Keytruda powers Merck's rise

Of these three stocks, Merck had the biggest jump in revenue last year, rising 22% to $59.3 billion. It also had yearly EPS of $5.71, up from $5.14 in 2021.

The company's 2022 rise was led by cancer drug Keytruda, which had sales of $20.9 billion, up 22%; human papillomavirus (HPV) vaccines Gardasil and Gardasil 9 combined for sales of $6.9 billion, up 22%.

Keytruda, an anti-PD-1 ("PD-1" is a "programmed death 1 receptor") therapy that helps the body's immune system find and destroy tumor cells, has been approved for more than 18 different types of cancers. The drug is in more than 1,600 trials to treat various cancers. It just gained full approval from the FDA to treat pediatric and adult patients with solid tumors that are unresectable or metastatic, and classified as high microsatellite instability (MSI-H) or mismatch repair-deficient (dMMR), as determined by an FDA-approved test. This is the first full approval for an immunotherapy based on a predictive biomarker, regardless of solid tumor type.

However, knowing that it needs to broaden its revenue beyond Keytruda, the company is spending big on R&D, including $13.5 billion in 2022. That effort appears to be paying off with new therapies.

Merck announced good news on March 6 about Sotatercept as a treatment for pulmonary arterial hypertension (PAH). In a recent phase 3 trial, Sotatercept reduced the risk of death or clinical worsening of PAH by 84% compared to the placebo. J.P. Morgan analyst Chris Schott told Reuters that Soteracept could bring in peak annual sales of $3 billion to $4 billion.

The company has another potential blockbuster in cholesterol drug MK-0616, which had promising results in a phase 2b clinical trial on 381 participants ages 18 to 80 with hypercholesterolemia -- high levels of low-density lipoprotein (LDL) cholesterol. Hypercholesterolemia is a major risk factor for atherosclerotic cardiovascular disease, which contributes to what the World Health Organization says were the top two causes of death worldwide as of 2019: ischemic heart disease, and stroke. The key for MK-0616 is that it may be effective when statins alone won't lower cholesterol. According to Credit Suisse analyst Trung Huynh, the therapy could reach peak annual sales of $5 billion.

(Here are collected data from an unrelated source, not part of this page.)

-- pv_equiv track=rewrite | github.com/pypi-data/pypi-mirror-382 | packages/cooplot/cooplot-0.1.1.tar.gz/cooplot-0.1.1/cooplot/metrics.py | _authors_match
-- ===== SOURCE A (Python) =====
-- from typing import Callable, Dict, Iterable, List, Optional, Tuple
--
-- def _author_tokens(name: str) -> set[str]:
--     tokens = [tok.strip(".,") for tok in (name or "").split() if tok.strip(".,")]
--     lowered = {tok.lower() for tok in tokens if len(tok) > 1}
--     if len(tokens) >= 2:
--         lowered.add(tokens[0].lower())
--         lowered.add(tokens[-1].lower())
--     return lowered
--
-- def _authors_match(local_authors: Iterable[str], pubmed_authors: Iterable[str]) -> bool:
--     local_lists = [
--         _author_tokens(name)
--         for name in local_authors
--         if isinstance(name, str) and name.strip()
--     ]
--     pubmed_tokens = set()
--     for name in pubmed_authors:
--         if isinstance(name, str) and name.strip():
--             pubmed_tokens.update(_author_tokens(name))
--     if not local_lists or not pubmed_tokens:
--         return True
--     return any(
--         tokens and not tokens.isdisjoint(pubmed_tokens) for tokens in local_lists
--     )
-- ===== SOURCE B (Python) =====
-- def _author_tokens(name):
--     tokens = [tok.strip(".,") for tok in (name or "").split() if tok.strip(".,")]
--     lowered = {tok.lower() for tok in tokens if len(tok) > 1}
--     if len(tokens) >= 2:
--         lowered.add(tokens[0].lower())
--         lowered.add(tokens[-1].lower())
--     return lowered
--
-- def _authors_match(local_authors, pubmed_authors):
--     pubmed_tokens = set()
--     for name in pubmed_authors:
--         if isinstance(name, str) and name.strip():
--             pubmed_tokens.update(_author_tokens(name))
--     has_local = False
--     local_union = set()
--     for name in local_authors:
--         if isinstance(name, str) and name.strip():
--             has_local = True
--             local_union |= _author_tokens(name)
--     if not has_local or not pubmed_tokens:
--         return True
--     return bool(local_union & pubmed_tokens)
-- ===== Notes on version B (the rewrite author's own statement) =====
-- stated objective: simpler
-- what changed: Replaces the list of per-author token sets plus the any/isdisjoint scan by a single fold that unions all local token sets and one intersection test (union intersects pubmed iff some author's tokens do; empty token sets add nothing to the union).
import Mathlib
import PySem

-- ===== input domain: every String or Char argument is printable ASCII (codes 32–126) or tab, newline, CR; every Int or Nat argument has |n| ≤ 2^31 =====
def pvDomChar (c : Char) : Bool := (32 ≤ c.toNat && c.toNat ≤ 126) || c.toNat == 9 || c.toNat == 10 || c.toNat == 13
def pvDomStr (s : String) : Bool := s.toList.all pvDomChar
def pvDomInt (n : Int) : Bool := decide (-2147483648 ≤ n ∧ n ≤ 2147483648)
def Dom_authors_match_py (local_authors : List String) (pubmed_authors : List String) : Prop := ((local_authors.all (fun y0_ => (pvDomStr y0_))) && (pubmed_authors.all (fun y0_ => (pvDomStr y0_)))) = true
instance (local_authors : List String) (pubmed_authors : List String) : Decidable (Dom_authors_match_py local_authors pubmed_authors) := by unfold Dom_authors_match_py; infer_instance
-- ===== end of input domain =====

-- B folds all local authors' token sets into one union and tests a single intersection,
-- instead of A's list of per-author sets scanned with any/isdisjoint (simpler decomposition).


-- ===== PORT A =====
-- shared helper _author_tokens (identical in Source A and Source B)
def authorTokens (name : String) : PySem.Set String :=
  let tokens := ((PySem.Str.split₀ name).map (fun tok => PySem.Str.stripChars tok ".,")).filter
    (fun tok => !(tok == ""))
  let lowered := PySem.Set.ofList
    ((tokens.filter (fun tok => 1 < PySem.Str.len tok)).map PySem.Str.lower)
  if 2 ≤ tokens.length then
    PySem.Set.add (PySem.Set.add lowered (PySem.Str.lower (tokens.headD "")))
      (PySem.Str.lower (tokens.getLastD ""))
  else lowered

def authors_match_py (local_authors : List String) (pubmed_authors : List String) : Bool :=
  let local_lists := (local_authors.filter (fun name => !(PySem.Str.strip name == ""))).map authorTokens
  let pubmed_tokens := pubmed_authors.foldl
    (fun s name => if !(PySem.Str.strip name == "") then PySem.Set.update s (authorTokens name) else s)
    PySem.Set.empty
  if local_lists.isEmpty || pubmed_tokens.isEmpty then true
  else local_lists.any (fun tokens => !tokens.isEmpty && !(PySem.Set.isdisjoint tokens pubmed_tokens))

-- ===== PORT B =====
def authors_match_py_alt (local_authors : List String) (pubmed_authors : List String) : Bool :=
  let pubmed_tokens := pubmed_authors.foldl
    (fun s name => if !(PySem.Str.strip name == "") then PySem.Set.update s (authorTokens name) else s)
    PySem.Set.empty
  let st := local_authors.foldl
    (fun (p : Bool × PySem.Set String) name =>
      if !(PySem.Str.strip name == "") then (true, PySem.Set.union p.2 (authorTokens name)) else p)
    (false, PySem.Set.empty)
  if !st.1 || pubmed_tokens.isEmpty then true
  else !(PySem.Set.inter st.2 pubmed_tokens).isEmpty

-- ===== PRECONDITION & SPEC =====
def Spec_authors_match_py (local_authors : List String) (pubmed_authors : List String) (out : Bool) : Prop := out = authors_match_py_alt local_authors pubmed_authors
instance (local_authors : List String) (pubmed_authors : List String) (out : Bool) : Decidable (Spec_authors_match_py local_authors pubmed_authors out) := by unfold Spec_authors_match_py; infer_instance

-- ===== CLAIM (what is proved, stated in full; the proofs are below) =====
def Claim_equal_authors_match_py : Prop := ∀ (local_authors : List String) (pubmed_authors : List String), Dom_authors_match_py local_authors pubmed_authors → Spec_authors_match_py local_authors pubmed_authors (authors_match_py local_authors pubmed_authors)

-- ===== LEMMAS AND PROOFS =====

-- B's single fold: flag = some kept author exists; union = all kept authors' tokens
lemma foldB_spec (locs : List String) (b : Bool) (u : PySem.Set String) :
    (locs.foldl
      (fun (p : Bool × PySem.Set String) name =>
        if !(PySem.Str.strip name == "") then (true, PySem.Set.union p.2 (authorTokens name)) else p)
      (b, u)).1
      = (b || !((locs.filter (fun name => !(PySem.Str.strip name == ""))).isEmpty)) ∧
    ∀ x, x ∈ (locs.foldl
      (fun (p : Bool × PySem.Set String) name =>
        if !(PySem.Str.strip name == "") then (true, PySem.Set.union p.2 (authorTokens name)) else p)
      (b, u)).2
      ↔ x ∈ u ∨ ∃ t ∈ (locs.filter (fun name => !(PySem.Str.strip name == ""))).map authorTokens, x ∈ t := by
  induction locs generalizing b u with
  | nil => simp
  | cons hd tl ih =>
    by_cases h : (PySem.Str.strip hd == "") = true
    · simp only [List.foldl_cons, List.filter_cons, h, Bool.not_true, Bool.false_eq_true,
        if_false]
      exact ih b u
    · have h' : (!(PySem.Str.strip hd == "")) = true := by simp_all
      simp only [List.foldl_cons, List.filter_cons, h', if_true]
      obtain ⟨ih1, ih2⟩ := ih true (PySem.Set.union u (authorTokens hd))
      constructor
      · rw [ih1]; simp
      · intro x
        rw [ih2 x]
        simp only [PySem.Set.mem_union, List.map_cons, List.mem_cons]
        constructor
        · rintro ((hx | hx) | ⟨t, ht, hxt⟩)
          · exact Or.inl hx
          · exact Or.inr ⟨authorTokens hd, Or.inl rfl, hx⟩
          · exact Or.inr ⟨t, Or.inr ht, hxt⟩
        · rintro (hx | ⟨t, ht | ht, hxt⟩)
          · exact Or.inl (Or.inl hx)
          · exact Or.inl (Or.inr (ht ▸ hxt))
          · exact Or.inr ⟨t, ht, hxt⟩

-- ===== VERDICT (by name: the statement is the Claim_ definition above) =====
theorem authors_match_py_spec : Claim_equal_authors_match_py := by
  intro locs pubs _
  unfold Spec_authors_match_py authors_match_py authors_match_py_alt
  dsimp only
  obtain ⟨h1, h2⟩ := foldB_spec locs false PySem.Set.empty
  simp only [Bool.false_or] at h1
  rw [h1, Bool.not_not, List.isEmpty_map]
  set pub := List.foldl
    (fun s name => if !(PySem.Str.strip name == "") then PySem.Set.update s (authorTokens name) else s)
    PySem.Set.empty pubs with hpub
  set st := List.foldl
    (fun (p : Bool × PySem.Set String) name =>
      if !(PySem.Str.strip name == "") then (true, PySem.Set.union p.2 (authorTokens name)) else p)
    (false, PySem.Set.empty) locs with hst
  set F := List.filter (fun name => !(PySem.Str.strip name == "")) locs with hF
  by_cases hE : (F.isEmpty || pub.isEmpty) = true
  · rw [if_pos hE, if_pos hE]
  · rw [if_neg hE, if_neg hE]
    rw [Bool.eq_iff_iff]
    simp only [List.any_eq_true, Bool.and_eq_true, Bool.not_eq_true', List.isEmpty_eq_false_iff]
    constructor
    · rintro ⟨t, htL, -, hdis⟩
      have hx : ¬ (∀ x ∈ t, x ∉ pub) := by
        rw [← PySem.Set.isdisjoint_iff, hdis]; simp
      push Not at hx
      obtain ⟨x, hxt, hxp⟩ := hx
      have hxi : x ∈ PySem.Set.inter st.2 pub := by
        rw [PySem.Set.mem_inter]
        exact ⟨(h2 x).2 (Or.inr ⟨t, htL, hxt⟩), hxp⟩
      intro hnil
      rw [hnil] at hxi
      simp at hxi
    · intro hne
      obtain ⟨x, hx⟩ := List.exists_mem_of_ne_nil _ hne
      rw [PySem.Set.mem_inter] at hx
      rcases (h2 x).1 hx.1 with hxe | ⟨t, htL, hxt⟩
      · exact absurd hxe (by simp [PySem.Set.empty])
      · refine ⟨t, htL, ?_, ?_⟩
        · intro h0
          rw [h0] at hxt
          simp at hxt
        · rw [Bool.eq_false_iff, Ne, PySem.Set.isdisjoint_iff]
          push Not
          exact ⟨x, hxt, hx.2⟩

COVID-19 treatment Lagevrio (molnupiravir) is facing reduced sales this year. So the company's forecast for 2023 revenue is down slightly, between $57.2 billion to $58.7 billion, though EPS is expected to rise to between $5.86 and $6.01.

Merck raised its quarterly dividend by 6% last year to $0.73, giving it a current yield of 2.7%. It has increased its quarterly dividend for 12 consecutive years, and its payout ratio is under 48%, so there's plenty of room for future increases. Over the past decade, Merck has increased its dividend by close to 70%.